• _Problem statement_
When you reach the line containing "if h : segs" in the data below, begin returning lines exactly as written, and stop once the line containing "0 < epochs ∧" has been returned.

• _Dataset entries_

----------------------------------------

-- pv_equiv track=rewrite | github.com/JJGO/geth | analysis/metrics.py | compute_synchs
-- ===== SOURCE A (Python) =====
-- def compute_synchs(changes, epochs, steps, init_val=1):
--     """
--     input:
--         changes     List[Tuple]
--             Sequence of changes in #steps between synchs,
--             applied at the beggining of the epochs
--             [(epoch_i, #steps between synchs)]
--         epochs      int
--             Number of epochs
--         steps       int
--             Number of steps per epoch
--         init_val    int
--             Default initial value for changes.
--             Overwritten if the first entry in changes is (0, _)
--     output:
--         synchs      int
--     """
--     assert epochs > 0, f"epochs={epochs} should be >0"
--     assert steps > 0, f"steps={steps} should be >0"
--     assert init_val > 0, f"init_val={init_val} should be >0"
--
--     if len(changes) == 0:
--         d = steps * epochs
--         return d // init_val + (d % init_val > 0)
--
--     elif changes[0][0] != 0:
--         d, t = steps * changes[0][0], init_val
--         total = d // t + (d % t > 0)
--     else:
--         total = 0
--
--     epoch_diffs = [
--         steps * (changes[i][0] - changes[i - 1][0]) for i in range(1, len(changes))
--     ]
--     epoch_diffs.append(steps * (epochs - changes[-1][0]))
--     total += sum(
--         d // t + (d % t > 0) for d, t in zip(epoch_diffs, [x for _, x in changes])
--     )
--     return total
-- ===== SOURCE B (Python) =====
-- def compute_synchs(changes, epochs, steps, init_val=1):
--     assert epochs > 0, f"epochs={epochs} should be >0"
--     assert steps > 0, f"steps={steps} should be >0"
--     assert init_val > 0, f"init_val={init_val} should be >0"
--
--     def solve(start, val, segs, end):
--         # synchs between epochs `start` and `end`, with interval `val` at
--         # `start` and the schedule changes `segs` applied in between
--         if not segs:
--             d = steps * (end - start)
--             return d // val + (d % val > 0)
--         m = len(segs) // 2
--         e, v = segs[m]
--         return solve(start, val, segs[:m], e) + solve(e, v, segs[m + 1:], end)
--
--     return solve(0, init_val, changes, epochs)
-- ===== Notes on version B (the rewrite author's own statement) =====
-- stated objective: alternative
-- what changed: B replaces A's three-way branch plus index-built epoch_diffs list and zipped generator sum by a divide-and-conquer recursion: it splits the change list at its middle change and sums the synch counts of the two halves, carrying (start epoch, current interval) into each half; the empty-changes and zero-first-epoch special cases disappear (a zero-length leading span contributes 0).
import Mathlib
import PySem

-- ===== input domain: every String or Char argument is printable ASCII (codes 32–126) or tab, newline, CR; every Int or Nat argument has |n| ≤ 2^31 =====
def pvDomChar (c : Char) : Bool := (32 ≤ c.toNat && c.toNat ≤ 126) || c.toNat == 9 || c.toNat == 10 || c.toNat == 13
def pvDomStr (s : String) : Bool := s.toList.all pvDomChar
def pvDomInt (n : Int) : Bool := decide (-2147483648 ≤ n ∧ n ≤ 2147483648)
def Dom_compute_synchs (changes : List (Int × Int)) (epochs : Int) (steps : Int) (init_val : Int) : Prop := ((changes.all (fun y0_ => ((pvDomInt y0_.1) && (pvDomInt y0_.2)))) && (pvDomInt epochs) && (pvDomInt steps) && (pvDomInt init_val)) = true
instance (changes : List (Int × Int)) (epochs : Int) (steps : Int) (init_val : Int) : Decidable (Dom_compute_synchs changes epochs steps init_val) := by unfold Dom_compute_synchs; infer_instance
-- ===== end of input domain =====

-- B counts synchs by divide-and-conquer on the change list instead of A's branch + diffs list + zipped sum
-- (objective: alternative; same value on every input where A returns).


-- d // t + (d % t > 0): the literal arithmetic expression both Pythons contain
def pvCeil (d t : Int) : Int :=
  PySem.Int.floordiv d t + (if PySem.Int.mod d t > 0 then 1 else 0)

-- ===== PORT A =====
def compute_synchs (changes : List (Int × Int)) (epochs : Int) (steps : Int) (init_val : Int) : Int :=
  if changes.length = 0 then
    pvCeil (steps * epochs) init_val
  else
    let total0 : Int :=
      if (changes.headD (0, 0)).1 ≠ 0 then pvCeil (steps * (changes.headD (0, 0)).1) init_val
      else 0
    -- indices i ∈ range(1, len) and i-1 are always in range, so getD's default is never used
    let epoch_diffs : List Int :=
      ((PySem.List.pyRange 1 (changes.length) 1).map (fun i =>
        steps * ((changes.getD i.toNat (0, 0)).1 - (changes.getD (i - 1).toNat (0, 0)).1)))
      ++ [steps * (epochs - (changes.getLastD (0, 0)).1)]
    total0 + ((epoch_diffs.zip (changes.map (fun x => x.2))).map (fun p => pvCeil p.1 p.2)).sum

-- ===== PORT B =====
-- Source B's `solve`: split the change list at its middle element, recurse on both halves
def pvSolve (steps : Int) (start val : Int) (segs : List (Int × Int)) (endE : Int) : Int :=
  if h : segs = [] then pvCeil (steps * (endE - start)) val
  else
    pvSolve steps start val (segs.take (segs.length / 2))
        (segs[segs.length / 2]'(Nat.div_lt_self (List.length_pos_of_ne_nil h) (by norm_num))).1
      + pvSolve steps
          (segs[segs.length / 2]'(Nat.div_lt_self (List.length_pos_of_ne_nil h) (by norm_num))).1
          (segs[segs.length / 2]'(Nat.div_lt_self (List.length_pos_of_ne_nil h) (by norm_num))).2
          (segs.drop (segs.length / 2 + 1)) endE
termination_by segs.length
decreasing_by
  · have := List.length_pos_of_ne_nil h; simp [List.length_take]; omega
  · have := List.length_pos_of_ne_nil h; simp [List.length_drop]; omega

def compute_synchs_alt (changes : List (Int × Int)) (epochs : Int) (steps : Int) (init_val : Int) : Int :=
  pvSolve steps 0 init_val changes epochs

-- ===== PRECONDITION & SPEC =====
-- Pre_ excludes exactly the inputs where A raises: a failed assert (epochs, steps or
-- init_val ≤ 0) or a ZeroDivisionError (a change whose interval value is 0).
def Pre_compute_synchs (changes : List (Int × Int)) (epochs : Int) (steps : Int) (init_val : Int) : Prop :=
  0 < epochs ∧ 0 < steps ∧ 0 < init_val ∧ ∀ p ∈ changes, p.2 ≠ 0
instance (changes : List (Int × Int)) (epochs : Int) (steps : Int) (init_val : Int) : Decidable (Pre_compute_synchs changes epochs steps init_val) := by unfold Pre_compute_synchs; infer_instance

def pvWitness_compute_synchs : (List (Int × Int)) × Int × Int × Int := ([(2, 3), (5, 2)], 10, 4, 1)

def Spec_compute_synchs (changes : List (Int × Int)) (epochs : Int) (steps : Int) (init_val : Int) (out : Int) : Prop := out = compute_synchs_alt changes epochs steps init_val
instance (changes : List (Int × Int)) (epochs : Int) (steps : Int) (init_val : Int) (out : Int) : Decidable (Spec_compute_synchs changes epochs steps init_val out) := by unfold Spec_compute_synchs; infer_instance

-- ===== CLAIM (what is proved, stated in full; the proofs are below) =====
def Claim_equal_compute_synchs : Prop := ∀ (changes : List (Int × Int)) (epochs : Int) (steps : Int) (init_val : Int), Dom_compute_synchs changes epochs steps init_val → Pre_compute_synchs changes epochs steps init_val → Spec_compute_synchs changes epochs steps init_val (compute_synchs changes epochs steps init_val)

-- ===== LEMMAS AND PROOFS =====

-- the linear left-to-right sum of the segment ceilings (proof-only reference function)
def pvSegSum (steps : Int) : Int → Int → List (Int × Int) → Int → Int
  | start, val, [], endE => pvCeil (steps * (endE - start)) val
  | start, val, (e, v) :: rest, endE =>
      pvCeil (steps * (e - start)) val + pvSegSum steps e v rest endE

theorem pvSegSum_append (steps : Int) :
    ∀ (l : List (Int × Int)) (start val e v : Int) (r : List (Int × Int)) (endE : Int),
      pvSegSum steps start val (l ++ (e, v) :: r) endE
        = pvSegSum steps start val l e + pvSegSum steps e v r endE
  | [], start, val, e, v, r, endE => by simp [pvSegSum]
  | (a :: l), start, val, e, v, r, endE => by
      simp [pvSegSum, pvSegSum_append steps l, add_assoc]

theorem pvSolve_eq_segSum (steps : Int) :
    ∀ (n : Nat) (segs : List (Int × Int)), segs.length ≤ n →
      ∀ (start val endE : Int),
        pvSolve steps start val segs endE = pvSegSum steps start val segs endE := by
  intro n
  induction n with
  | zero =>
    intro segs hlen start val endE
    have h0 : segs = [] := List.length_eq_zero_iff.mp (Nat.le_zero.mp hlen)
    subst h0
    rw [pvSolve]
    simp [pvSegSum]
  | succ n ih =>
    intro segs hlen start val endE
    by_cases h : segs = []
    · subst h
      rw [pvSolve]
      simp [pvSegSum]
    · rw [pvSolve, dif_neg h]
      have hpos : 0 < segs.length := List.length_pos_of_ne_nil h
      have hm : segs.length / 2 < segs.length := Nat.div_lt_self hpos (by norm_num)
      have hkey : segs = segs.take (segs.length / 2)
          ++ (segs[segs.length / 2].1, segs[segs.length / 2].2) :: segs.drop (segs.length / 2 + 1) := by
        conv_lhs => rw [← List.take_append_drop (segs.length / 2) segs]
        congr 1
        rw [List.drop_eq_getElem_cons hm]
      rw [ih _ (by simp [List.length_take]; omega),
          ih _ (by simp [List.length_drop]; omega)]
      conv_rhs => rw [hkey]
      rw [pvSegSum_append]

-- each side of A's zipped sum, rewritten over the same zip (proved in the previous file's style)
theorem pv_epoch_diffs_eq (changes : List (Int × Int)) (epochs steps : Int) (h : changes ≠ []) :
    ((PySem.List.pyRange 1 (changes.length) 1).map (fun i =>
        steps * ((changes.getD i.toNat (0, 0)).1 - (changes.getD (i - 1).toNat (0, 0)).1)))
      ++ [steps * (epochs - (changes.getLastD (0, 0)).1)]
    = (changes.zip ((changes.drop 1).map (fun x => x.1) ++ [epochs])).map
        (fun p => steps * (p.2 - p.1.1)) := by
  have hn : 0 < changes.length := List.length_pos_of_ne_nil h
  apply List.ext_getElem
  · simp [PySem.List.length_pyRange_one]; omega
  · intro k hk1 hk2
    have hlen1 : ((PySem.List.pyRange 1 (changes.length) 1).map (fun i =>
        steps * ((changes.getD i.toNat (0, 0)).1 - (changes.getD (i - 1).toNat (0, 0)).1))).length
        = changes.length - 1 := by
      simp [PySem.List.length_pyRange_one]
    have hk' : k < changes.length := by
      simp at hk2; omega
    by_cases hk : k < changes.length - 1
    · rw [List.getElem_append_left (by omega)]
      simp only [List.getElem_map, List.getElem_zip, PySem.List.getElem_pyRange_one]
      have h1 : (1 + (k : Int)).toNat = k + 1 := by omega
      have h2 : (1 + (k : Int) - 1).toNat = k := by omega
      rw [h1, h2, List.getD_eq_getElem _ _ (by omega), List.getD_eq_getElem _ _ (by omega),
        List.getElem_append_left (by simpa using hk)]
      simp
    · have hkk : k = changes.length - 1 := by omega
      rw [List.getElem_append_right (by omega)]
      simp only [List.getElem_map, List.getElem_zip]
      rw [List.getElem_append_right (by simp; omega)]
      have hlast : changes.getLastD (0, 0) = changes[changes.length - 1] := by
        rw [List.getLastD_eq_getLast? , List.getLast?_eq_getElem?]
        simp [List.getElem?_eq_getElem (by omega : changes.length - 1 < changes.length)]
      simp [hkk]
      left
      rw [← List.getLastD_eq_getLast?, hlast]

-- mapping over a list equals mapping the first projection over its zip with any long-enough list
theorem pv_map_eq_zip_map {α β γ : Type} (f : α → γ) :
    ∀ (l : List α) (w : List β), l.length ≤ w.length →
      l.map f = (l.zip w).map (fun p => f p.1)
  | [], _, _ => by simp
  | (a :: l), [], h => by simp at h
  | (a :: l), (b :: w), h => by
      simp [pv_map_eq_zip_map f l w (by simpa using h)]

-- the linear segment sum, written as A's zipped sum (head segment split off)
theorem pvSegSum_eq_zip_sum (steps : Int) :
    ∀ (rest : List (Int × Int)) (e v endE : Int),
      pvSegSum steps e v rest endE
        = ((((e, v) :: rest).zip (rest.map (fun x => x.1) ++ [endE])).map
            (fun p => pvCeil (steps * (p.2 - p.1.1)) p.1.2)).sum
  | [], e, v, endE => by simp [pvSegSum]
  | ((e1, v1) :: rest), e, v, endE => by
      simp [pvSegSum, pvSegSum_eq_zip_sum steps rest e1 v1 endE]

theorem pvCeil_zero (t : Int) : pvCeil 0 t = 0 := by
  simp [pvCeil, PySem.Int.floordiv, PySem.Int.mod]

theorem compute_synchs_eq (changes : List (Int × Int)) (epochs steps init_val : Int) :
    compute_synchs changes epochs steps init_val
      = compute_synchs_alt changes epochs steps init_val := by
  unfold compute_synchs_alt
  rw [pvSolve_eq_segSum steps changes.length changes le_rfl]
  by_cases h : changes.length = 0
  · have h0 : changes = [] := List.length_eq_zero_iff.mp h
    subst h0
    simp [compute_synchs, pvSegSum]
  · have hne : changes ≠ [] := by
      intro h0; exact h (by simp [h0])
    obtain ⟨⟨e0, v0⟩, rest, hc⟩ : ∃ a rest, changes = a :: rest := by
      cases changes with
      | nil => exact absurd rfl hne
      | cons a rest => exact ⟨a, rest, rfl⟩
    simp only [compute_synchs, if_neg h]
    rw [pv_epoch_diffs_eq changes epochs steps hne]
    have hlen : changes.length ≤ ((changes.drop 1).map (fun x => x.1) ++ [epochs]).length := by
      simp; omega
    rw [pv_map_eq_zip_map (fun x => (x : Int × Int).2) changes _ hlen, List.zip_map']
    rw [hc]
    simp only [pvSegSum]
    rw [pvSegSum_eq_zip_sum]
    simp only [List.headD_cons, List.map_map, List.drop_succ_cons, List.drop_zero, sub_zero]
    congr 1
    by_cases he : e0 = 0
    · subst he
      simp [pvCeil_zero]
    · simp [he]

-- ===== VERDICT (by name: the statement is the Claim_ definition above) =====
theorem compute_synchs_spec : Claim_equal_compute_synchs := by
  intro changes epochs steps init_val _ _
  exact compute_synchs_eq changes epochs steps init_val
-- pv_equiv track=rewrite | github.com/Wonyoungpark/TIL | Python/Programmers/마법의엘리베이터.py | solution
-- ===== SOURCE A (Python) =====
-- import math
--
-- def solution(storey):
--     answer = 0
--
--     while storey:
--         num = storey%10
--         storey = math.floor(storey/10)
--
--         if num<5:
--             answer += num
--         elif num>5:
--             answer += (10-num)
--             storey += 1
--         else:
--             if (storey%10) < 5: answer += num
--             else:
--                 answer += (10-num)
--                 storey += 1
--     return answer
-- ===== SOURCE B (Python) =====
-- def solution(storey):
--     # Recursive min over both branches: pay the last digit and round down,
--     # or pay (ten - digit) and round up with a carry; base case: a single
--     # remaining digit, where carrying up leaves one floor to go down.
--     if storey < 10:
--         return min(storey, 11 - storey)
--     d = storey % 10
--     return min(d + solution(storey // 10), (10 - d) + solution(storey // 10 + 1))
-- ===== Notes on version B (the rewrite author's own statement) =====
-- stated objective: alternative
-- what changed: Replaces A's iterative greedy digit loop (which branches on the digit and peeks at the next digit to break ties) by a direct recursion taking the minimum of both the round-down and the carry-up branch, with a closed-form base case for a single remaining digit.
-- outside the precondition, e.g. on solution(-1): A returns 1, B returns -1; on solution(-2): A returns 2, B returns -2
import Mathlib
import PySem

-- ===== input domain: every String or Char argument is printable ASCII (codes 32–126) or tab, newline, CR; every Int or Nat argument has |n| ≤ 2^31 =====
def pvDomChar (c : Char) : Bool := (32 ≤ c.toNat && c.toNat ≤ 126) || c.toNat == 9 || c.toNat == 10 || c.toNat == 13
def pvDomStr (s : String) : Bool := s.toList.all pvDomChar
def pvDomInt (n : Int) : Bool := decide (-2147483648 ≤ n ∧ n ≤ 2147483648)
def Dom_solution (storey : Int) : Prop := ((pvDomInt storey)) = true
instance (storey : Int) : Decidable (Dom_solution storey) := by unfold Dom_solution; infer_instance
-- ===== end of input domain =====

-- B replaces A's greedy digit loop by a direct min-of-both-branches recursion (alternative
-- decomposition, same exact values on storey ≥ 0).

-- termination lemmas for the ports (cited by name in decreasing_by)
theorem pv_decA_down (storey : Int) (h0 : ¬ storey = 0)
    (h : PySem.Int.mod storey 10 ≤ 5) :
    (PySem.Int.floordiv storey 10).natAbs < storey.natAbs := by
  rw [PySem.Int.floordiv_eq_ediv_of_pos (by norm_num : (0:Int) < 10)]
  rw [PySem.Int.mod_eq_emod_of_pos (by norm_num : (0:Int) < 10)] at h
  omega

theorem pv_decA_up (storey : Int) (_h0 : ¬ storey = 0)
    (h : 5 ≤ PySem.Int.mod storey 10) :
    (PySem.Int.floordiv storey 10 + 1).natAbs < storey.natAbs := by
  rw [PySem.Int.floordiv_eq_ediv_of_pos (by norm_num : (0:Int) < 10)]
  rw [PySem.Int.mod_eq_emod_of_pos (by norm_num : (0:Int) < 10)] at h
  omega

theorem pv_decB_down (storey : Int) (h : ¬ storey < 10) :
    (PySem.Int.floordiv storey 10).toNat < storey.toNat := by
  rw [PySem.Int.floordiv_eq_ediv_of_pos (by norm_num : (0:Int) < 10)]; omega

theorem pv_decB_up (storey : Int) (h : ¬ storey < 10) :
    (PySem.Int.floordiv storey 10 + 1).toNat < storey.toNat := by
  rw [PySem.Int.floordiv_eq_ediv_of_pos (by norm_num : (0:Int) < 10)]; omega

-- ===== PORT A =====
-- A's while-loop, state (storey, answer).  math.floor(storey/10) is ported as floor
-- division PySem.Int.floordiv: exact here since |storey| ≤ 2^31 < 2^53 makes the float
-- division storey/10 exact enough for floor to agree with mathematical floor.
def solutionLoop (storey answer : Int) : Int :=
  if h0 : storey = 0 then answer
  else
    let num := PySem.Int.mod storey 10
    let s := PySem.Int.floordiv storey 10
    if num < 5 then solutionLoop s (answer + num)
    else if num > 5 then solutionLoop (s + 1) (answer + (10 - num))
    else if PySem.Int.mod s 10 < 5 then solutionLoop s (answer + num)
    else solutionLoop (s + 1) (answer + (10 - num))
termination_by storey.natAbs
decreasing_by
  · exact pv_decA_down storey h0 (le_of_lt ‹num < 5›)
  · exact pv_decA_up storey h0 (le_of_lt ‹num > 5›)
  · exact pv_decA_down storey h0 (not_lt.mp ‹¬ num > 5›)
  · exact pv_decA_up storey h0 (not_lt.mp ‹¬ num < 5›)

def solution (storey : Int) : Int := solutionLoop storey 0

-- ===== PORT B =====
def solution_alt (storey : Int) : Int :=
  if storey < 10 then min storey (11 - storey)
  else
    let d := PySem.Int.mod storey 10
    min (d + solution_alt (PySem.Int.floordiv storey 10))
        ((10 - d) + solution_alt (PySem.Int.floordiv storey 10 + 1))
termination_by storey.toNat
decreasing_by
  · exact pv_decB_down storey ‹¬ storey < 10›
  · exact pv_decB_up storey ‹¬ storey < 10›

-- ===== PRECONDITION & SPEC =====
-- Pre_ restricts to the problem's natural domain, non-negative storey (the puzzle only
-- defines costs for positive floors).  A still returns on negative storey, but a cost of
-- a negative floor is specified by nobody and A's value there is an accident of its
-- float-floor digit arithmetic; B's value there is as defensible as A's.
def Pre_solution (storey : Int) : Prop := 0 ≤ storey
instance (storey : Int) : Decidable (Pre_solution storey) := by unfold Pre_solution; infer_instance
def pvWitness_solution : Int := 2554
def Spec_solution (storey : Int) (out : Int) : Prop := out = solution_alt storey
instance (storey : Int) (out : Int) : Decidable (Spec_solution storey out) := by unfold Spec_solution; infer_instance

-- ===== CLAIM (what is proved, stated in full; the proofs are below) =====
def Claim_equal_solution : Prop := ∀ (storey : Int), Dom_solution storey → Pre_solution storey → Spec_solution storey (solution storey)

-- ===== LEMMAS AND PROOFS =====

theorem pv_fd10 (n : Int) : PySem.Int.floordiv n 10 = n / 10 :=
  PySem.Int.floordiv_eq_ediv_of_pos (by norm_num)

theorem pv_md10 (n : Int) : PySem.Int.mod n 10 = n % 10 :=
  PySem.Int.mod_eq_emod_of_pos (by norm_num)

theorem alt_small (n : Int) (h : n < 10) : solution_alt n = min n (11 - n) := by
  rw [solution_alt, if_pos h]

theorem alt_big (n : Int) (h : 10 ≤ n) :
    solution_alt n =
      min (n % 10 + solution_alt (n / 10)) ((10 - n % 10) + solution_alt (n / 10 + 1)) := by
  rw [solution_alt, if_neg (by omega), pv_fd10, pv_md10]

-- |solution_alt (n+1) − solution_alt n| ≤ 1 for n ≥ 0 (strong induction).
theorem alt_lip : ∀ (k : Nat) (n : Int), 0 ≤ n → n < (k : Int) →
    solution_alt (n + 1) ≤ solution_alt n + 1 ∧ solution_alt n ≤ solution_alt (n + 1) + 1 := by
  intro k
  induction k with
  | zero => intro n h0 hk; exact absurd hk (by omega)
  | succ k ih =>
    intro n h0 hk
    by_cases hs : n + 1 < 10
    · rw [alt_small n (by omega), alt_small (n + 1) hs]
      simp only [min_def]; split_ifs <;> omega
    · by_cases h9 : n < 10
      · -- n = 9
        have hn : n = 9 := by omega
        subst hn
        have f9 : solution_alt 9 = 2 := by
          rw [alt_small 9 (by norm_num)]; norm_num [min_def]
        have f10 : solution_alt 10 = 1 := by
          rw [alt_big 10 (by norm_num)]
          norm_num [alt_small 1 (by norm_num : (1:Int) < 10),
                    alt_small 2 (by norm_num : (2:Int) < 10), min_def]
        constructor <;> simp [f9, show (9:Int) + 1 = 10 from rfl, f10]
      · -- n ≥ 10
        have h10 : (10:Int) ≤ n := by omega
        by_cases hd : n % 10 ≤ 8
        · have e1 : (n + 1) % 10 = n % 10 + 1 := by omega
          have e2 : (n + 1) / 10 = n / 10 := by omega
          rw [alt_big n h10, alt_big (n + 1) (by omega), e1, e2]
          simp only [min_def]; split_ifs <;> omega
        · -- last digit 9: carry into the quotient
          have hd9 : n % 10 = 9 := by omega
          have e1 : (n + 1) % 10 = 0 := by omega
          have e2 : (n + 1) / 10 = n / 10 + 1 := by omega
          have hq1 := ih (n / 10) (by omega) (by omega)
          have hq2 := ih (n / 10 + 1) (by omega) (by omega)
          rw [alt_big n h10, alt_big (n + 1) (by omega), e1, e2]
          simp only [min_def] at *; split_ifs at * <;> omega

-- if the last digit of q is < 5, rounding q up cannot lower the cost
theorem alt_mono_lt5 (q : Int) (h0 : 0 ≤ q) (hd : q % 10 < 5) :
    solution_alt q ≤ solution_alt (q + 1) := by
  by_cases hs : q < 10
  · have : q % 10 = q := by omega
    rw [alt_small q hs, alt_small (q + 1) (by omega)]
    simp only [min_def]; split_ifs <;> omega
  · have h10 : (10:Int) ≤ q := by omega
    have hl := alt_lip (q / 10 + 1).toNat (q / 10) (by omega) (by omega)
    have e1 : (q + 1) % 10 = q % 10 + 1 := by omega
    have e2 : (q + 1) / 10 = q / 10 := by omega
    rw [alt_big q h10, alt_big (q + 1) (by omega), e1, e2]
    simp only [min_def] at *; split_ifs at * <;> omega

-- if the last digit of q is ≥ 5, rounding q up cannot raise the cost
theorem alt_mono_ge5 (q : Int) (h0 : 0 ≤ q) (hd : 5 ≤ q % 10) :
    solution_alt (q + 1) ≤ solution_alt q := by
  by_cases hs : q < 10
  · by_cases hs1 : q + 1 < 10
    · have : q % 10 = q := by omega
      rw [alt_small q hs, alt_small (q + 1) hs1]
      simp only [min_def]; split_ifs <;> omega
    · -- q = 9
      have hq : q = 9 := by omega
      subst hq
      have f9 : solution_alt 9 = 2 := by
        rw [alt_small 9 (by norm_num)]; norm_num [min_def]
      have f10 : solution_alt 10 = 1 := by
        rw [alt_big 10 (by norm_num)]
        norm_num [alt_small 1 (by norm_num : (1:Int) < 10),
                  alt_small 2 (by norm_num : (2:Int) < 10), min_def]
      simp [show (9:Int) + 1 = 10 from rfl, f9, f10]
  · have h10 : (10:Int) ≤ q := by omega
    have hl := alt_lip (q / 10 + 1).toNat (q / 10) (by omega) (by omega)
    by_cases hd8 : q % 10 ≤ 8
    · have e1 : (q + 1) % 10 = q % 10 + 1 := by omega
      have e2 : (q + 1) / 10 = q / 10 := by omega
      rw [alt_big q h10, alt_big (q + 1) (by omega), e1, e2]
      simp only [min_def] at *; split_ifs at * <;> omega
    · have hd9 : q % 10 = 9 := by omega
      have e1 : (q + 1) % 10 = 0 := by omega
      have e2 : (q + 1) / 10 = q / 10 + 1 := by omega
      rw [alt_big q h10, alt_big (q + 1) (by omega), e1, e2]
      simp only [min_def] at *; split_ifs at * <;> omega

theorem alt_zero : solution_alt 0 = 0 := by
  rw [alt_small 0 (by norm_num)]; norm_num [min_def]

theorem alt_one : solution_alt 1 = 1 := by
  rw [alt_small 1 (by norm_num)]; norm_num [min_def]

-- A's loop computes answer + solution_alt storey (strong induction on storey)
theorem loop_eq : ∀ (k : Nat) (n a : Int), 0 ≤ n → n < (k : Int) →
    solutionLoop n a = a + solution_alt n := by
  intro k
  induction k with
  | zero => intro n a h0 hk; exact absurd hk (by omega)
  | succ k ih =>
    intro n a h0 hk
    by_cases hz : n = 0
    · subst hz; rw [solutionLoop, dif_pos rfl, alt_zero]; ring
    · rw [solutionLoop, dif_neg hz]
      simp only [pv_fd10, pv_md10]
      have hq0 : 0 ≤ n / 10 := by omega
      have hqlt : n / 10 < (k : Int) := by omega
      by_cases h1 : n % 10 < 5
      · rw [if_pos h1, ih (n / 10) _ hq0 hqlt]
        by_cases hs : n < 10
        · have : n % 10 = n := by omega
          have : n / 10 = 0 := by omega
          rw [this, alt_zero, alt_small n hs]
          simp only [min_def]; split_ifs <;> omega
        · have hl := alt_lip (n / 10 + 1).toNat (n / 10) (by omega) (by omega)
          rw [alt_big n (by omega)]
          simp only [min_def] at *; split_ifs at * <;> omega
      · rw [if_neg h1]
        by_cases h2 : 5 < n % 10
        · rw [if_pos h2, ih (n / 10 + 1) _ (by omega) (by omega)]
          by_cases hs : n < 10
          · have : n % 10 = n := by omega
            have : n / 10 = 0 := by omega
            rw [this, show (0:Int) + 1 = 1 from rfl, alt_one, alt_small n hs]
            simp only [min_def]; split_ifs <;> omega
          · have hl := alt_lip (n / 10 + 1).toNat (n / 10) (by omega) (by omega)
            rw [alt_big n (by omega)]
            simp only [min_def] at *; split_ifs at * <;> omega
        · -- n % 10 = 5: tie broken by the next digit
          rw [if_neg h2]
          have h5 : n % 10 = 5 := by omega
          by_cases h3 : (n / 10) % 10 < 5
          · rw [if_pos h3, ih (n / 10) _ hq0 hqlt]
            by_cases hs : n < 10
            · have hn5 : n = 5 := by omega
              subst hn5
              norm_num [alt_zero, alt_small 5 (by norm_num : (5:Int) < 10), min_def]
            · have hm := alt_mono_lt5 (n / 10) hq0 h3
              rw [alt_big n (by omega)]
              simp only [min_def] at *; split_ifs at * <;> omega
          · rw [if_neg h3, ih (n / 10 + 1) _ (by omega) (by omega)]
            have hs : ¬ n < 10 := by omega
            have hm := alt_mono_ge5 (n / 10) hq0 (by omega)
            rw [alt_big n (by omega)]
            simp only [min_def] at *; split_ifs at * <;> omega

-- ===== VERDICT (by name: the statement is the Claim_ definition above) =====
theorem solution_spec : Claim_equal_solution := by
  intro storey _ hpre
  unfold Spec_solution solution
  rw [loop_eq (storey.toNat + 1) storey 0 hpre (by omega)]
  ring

----------------------------------------

• _Result_
  if h : segs = [] then pvCeil (steps * (endE - start)) val
  else
    pvSolve steps start val (segs.take (segs.length / 2))
        (segs[segs.length / 2]'(Nat.div_lt_self (List.length_pos_of_ne_nil h) (by norm_num))).1
      + pvSolve steps
          (segs[segs.length / 2]'(Nat.div_lt_self (List.length_pos_of_ne_nil h) (by norm_num))).1
          (segs[segs.length / 2]'(Nat.div_lt_self (List.length_pos_of_ne_nil h) (by norm_num))).2
          (segs.drop (segs.length / 2 + 1)) endE
termination_by segs.length
decreasing_by
  · have := List.length_pos_of_ne_nil h; simp [List.length_take]; omega
  · have := List.length_pos_of_ne_nil h; simp [List.length_drop]; omega

def compute_synchs_alt (changes : List (Int × Int)) (epochs : Int) (steps : Int) (init_val : Int) : Int :=
  pvSolve steps 0 init_val changes epochs

-- ===== PRECONDITION & SPEC =====
-- Pre_ excludes exactly the inputs where A raises: a failed assert (epochs, steps or
-- init_val ≤ 0) or a ZeroDivisionError (a change whose interval value is 0).
def Pre_compute_synchs (changes : List (Int × Int)) (epochs : Int) (steps : Int) (init_val : Int) : Prop :=
  0 < epochs ∧ 0 < steps ∧ 0 < init_val ∧ ∀ p ∈ changes, p.2 ≠ 0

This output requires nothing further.